-- pv_equiv track=rewrite | github.com/zoeezhang3/CodePath | session_3_unit_1.py | arrange_guest_arrival_order
-- ===== SOURCE A (Python) =====
-- def arrange_guest_arrival_order(arrival_pattern):
--   guest_order = []
--   stack = []
--
--   for i in range(len(arrival_pattern)+1):
--     stack.append(str(i+1))
--     if i == len(arrival_pattern) or arrival_pattern[i] == 'I':
--       while stack:
--         guest_order.append(stack.pop())
--
--   return ''.join(guest_order)
-- ===== SOURCE B (Python) =====
-- def arrange_guest_arrival_order(arrival_pattern):
--     # Emit descending number ranges directly at each 'I' (and at the end),
--     # instead of simulating a push/pop stack.
--     out = []
--     lo = 1
--     for hi, ch in enumerate(arrival_pattern, start=1):
--         if ch == 'I':
--             out.extend(str(x) for x in range(hi, lo - 1, -1))
--             lo = hi + 1
--     out.extend(str(x) for x in range(len(arrival_pattern) + 1, lo - 1, -1))
--     return ''.join(out)
-- ===== Notes on version B (the rewrite author's own statement) =====
-- stated objective: alternative
-- what changed: B drops A's push/pop stack simulation: it tracks only the start of the current descending block and emits that block's numbers directly as a descending range at each 'I' (and once at the end).
import Mathlib
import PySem

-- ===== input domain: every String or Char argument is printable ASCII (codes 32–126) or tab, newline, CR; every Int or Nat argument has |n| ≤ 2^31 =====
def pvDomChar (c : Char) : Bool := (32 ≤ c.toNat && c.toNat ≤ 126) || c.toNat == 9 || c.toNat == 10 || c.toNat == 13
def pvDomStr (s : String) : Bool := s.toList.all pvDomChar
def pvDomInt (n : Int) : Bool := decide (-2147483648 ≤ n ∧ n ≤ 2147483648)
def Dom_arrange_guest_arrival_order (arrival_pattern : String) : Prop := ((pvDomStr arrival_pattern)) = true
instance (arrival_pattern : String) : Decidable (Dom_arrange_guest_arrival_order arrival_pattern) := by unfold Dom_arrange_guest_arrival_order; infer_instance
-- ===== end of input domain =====

-- B replaces A's push/pop stack simulation by emitting the descending number
-- range directly at each 'I' (and at the end); objective: simpler/alternative.

-- ===== PORT A =====
-- the `while stack: guest_order.append(stack.pop())` loop of A
def pvFlush (g st : List String) : List String :=
  if h : st = [] then g
  else pvFlush (g ++ [st.getLast h]) st.dropLast
  termination_by st.length
  decreasing_by
    have := List.length_pos_of_ne_nil h
    simp [List.length_dropLast]
    omega

def arrange_guest_arrival_order (arrival_pattern : String) : String :=
  let n : Int := PySem.Str.len arrival_pattern
  let r := (PySem.List.pyRange 0 (n + 1) 1).foldl
    (fun (acc : List String × List String) i =>
      let stack := acc.2 ++ [PySem.Int.toStr (i + 1)]
      if i = n ∨ PySem.Str.pyGet? arrival_pattern i = some 'I' then
        (pvFlush acc.1 stack, ([] : List String))
      else (acc.1, stack))
    ([], [])
  PySem.Str.join "" r.1

-- ===== PORT B =====
-- str(x) for x in range(hi, lo - 1, -1)
def pvDescStrs (hi lo : Int) : List String :=
  (PySem.List.pyRange hi (lo - 1) (-1)).map PySem.Int.toStr

def arrange_guest_arrival_order_alt (arrival_pattern : String) : String :=
  let r := (PySem.List.enumerate arrival_pattern.toList 1).foldl
    (fun (acc : List String × Int) p =>
      if p.2 = 'I' then (acc.1 ++ pvDescStrs p.1 acc.2, p.1 + 1) else acc)
    ([], 1)
  PySem.Str.join "" (r.1 ++ pvDescStrs (PySem.Str.len arrival_pattern + 1) r.2)

-- ===== PRECONDITION & SPEC =====
def Spec_arrange_guest_arrival_order (arrival_pattern : String) (out : String) : Prop := out = arrange_guest_arrival_order_alt arrival_pattern
instance (arrival_pattern : String) (out : String) : Decidable (Spec_arrange_guest_arrival_order arrival_pattern out) := by unfold Spec_arrange_guest_arrival_order; infer_instance

-- ===== CLAIM (what is proved, stated in full; the proofs are below) =====
def Claim_equal_arrange_guest_arrival_order : Prop := ∀ (arrival_pattern : String), Dom_arrange_guest_arrival_order arrival_pattern → Spec_arrange_guest_arrival_order arrival_pattern (arrange_guest_arrival_order arrival_pattern)

-- ===== LEMMAS AND PROOFS =====

-- str(x) for x in range(lo, cur) (ascending): the shape of A's pending stack
def pvAscStrs (lo cur : Int) : List String :=
  (PySem.List.pyRange lo cur 1).map PySem.Int.toStr

-- common reference function: the output blocks of both programs
def pvCore : List Char → Int → Int → List String
  | [], lo, cur => pvDescStrs cur lo
  | c :: cs, lo, cur =>
      if c = 'I' then pvDescStrs cur lo ++ pvCore cs (cur + 1) (cur + 1)
      else pvCore cs lo (cur + 1)

theorem pvFlush_eq (st : List String) : ∀ (g : List String), pvFlush g st = g ++ st.reverse := by
  induction st using List.reverseRecOn with
  | nil => intro g; rw [pvFlush]; simp
  | append_singleton ys y ih =>
      intro g
      rw [pvFlush, dif_neg (by simp)]
      simp only [List.getLast_concat, List.dropLast_concat]
      rw [ih]
      simp

theorem pvDesc_eq_rev_asc (lo cur : Int) :
    pvDescStrs cur lo = (pvAscStrs lo (cur + 1)).reverse := by
  have h : lo - 1 + 1 = lo := by ring
  simp [pvDescStrs, pvAscStrs, PySem.List.pyRange_neg_one_eq_reverse, h]

theorem pvAsc_snoc (lo cur : Int) (h : lo ≤ cur) :
    pvAscStrs lo cur ++ [PySem.Int.toStr cur] = pvAscStrs lo (cur + 1) := by
  simp [pvAscStrs, PySem.List.pyRange_one_succ_right h]

theorem pvAsc_nil (cur : Int) : pvAscStrs cur cur = [] := by
  simp [pvAscStrs, PySem.List.pyRange_one_eq_nil le_rfl]

-- A's loop body after the range/index bookkeeping has been turned into enumerate
def pvStepA (acc : List String × List String) (p : Int × Char) : List String × List String :=
  let stack := acc.2 ++ [PySem.Int.toStr (p.1 + 1)]
  if p.2 = 'I' then (acc.1 ++ stack.reverse, ([] : List String)) else (acc.1, stack)

theorem A_loop (cs : List Char) : ∀ (i0 lo m : Int) (g : List String),
    lo ≤ i0 + 1 → m = i0 + cs.length + 1 →
    (let r := (PySem.List.enumerate cs i0).foldl pvStepA (g, pvAscStrs lo (i0 + 1));
     r.1 ++ (r.2 ++ [PySem.Int.toStr m]).reverse) = g ++ pvCore cs lo (i0 + 1) := by
  induction cs with
  | nil =>
      intro i0 lo m g hlo hm
      simp only [List.length_nil, Nat.cast_zero, add_zero] at hm
      subst hm
      simp [PySem.List.enumerate, pvCore, pvAsc_snoc lo (i0 + 1) hlo,
        pvDesc_eq_rev_asc]
  | cons c cs ih =>
      intro i0 lo m g hlo hm
      rw [PySem.List.enumerate_cons]
      simp only [List.foldl_cons]
      by_cases hc : c = 'I'
      · have h2 : pvAscStrs (i0 + 2) (i0 + 1 + 1) = [] := by
          rw [show i0 + 1 + 1 = i0 + 2 by ring]; exact pvAsc_nil _
        have h1 : pvStepA (g, pvAscStrs lo (i0 + 1)) (i0, c)
            = (g ++ pvDescStrs (i0 + 1) lo, pvAscStrs (i0 + 2) (i0 + 1 + 1)) := by
          simp [pvStepA, hc, pvAsc_snoc lo (i0 + 1) hlo, pvDesc_eq_rev_asc, h2]
        rw [h1, ih (i0 + 1) (i0 + 2) m _ (by omega)
          (by simp only [List.length_cons] at hm; push_cast at hm ⊢; omega)]
        simp [pvCore, hc]
        ring_nf
      · have h1 : pvStepA (g, pvAscStrs lo (i0 + 1)) (i0, c)
            = (g, pvAscStrs lo (i0 + 1 + 1)) := by
          simp [pvStepA, hc, pvAsc_snoc lo (i0 + 1) hlo]
        rw [h1, ih (i0 + 1) lo m _ (by omega) (by simp only [List.length_cons] at hm; push_cast at hm ⊢; omega)]
        simp [pvCore, hc]

theorem B_loop (cs : List Char) : ∀ (k lo m : Int) (out : List String),
    m = k + cs.length →
    (let r := (PySem.List.enumerate cs k).foldl
        (fun (acc : List String × Int) p =>
          if p.2 = 'I' then (acc.1 ++ pvDescStrs p.1 acc.2, p.1 + 1) else acc)
        (out, lo);
     r.1 ++ pvDescStrs m r.2) = out ++ pvCore cs lo k := by
  induction cs with
  | nil =>
      intro k lo m out hm
      simp only [List.length_nil, Nat.cast_zero, add_zero] at hm
      subst hm
      simp [PySem.List.enumerate, pvCore]
  | cons c cs ih =>
      intro k lo m out hm
      rw [PySem.List.enumerate_cons]
      simp only [List.foldl_cons]
      by_cases hc : c = 'I'
      · simp only [hc, if_true]
        rw [ih (k + 1) (k + 1) m _ (by simp only [List.length_cons] at hm; push_cast at hm ⊢; omega)]
        simp [pvCore]
      · simp only [eq_false hc, if_false]
        rw [ih (k + 1) lo m _ (by simp only [List.length_cons] at hm; push_cast at hm ⊢; omega)]
        simp [pvCore, hc]

-- A's result, characterised through pvCore
theorem A_eq_core (s : String) :
    arrange_guest_arrival_order s = PySem.Str.join "" (pvCore s.toList 1 1) := by
  unfold arrange_guest_arrival_order
  simp only []
  have hn : (0 : Int) ≤ (PySem.Str.len s) := by simp
  rw [PySem.List.pyRange_one_succ_right hn, List.foldl_append]
  -- on range(0, n) the i == n branch never fires and s[i] is in range
  have hcongr : (PySem.List.pyRange 0 (PySem.Str.len s) 1).foldl
      (fun (acc : List String × List String) i =>
        if i = PySem.Str.len s ∨ PySem.Str.pyGet? s i = some 'I' then
          (pvFlush acc.1 (acc.2 ++ [PySem.Int.toStr (i + 1)]), ([] : List String))
        else (acc.1, acc.2 ++ [PySem.Int.toStr (i + 1)])) ([], [])
      = (PySem.List.pyRange 0 (PySem.Str.len s) 1).foldl
        (fun acc i => pvStepA acc (i, PySem.List.pyGetD s.toList i ' ')) ([], []) := by
    apply PySem.List.foldl_congr_mem
    intro acc i hi
    rw [PySem.List.mem_pyRange_one] at hi
    have hlen : i < ((s.toList.length : Int)) := by
      have := hi.2; simpa using this
    have hne : i ≠ PySem.Str.len s := by
      simp only [PySem.Str.len_eq]; omega
    have hget : PySem.Str.pyGet? s i = some (s.toList[i.toNat]) := by
      simp only [PySem.Str.pyGet?_eq]
      exact PySem.List.pyGet?_eq_some_getElem s.toList hi.1 hlen
    have hgetD : PySem.List.pyGetD s.toList i ' ' = s.toList[i.toNat] :=
      PySem.List.pyGetD_eq_getElem s.toList ' ' hi.1 hlen
    simp only [pvStepA, hget, hgetD, hne, false_or, pvFlush_eq, Option.some.injEq]
  rw [hcongr]
  have hmap : (PySem.List.pyRange 0 (PySem.Str.len s) 1).foldl
      (fun acc i => pvStepA acc (i, PySem.List.pyGetD s.toList i ' ')) ([], [])
      = (PySem.List.enumerate s.toList 0).foldl pvStepA ([], []) := by
    rw [PySem.List.enumerate_eq_map_pyRange s.toList ' ', List.foldl_map]
    simp [PySem.Str.len_eq]
  rw [hmap]
  have hcore := A_loop s.toList 0 1 ((s.toList.length : Int) + 1) [] (by omega) (by omega)
  simp only at hcore
  rw [show pvAscStrs 1 (0 + 1) = [] from by
    rw [show ((0:Int) + 1) = 1 by ring]; exact pvAsc_nil 1] at hcore
  -- final flush at i = n
  simp only [List.foldl_cons, List.foldl_nil, PySem.Str.len_eq]
  simp only [true_or, if_true]
  rw [pvFlush_eq, hcore]
  simp

theorem B_eq_core (s : String) :
    arrange_guest_arrival_order_alt s = PySem.Str.join "" (pvCore s.toList 1 1) := by
  unfold arrange_guest_arrival_order_alt
  simp only []
  have := B_loop s.toList 1 1 (PySem.Str.len s + 1) [] (by simp [PySem.Str.len_eq]; ring)
  simp only at this
  rw [this]
  simp

-- ===== VERDICT (by name: the statement is the Claim_ definition above) =====
theorem arrange_guest_arrival_order_spec : Claim_equal_arrange_guest_arrival_order := by
  intro s _
  unfold Spec_arrange_guest_arrival_order
  rw [A_eq_core, B_eq_core]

◇ ◇ ◇

Problem to work on: Transcribe only, please, the lines from the first line of the records through the line with "-- stated objective: alternative". Both of those lines are included.

Result of the task:
-- pv_equiv track=rewrite | github.com/zoeezhang3/CodePath | session_3_unit_1.py | arrange_guest_arrival_order
-- ===== SOURCE A (Python) =====
-- def arrange_guest_arrival_order(arrival_pattern):
--   guest_order = []
--   stack = []
--
--   for i in range(len(arrival_pattern)+1):
--     stack.append(str(i+1))
--     if i == len(arrival_pattern) or arrival_pattern[i] == 'I':
--       while stack:
--         guest_order.append(stack.pop())
--
--   return ''.join(guest_order)
-- ===== SOURCE B (Python) =====
-- def arrange_guest_arrival_order(arrival_pattern):
--     # Emit descending number ranges directly at each 'I' (and at the end),
--     # instead of simulating a push/pop stack.
--     out = []
--     lo = 1
--     for hi, ch in enumerate(arrival_pattern, start=1):
--         if ch == 'I':
--             out.extend(str(x) for x in range(hi, lo - 1, -1))
--             lo = hi + 1
--     out.extend(str(x) for x in range(len(arrival_pattern) + 1, lo - 1, -1))
--     return ''.join(out)
-- ===== Notes on version B (the rewrite author's own statement) =====
-- stated objective: alternative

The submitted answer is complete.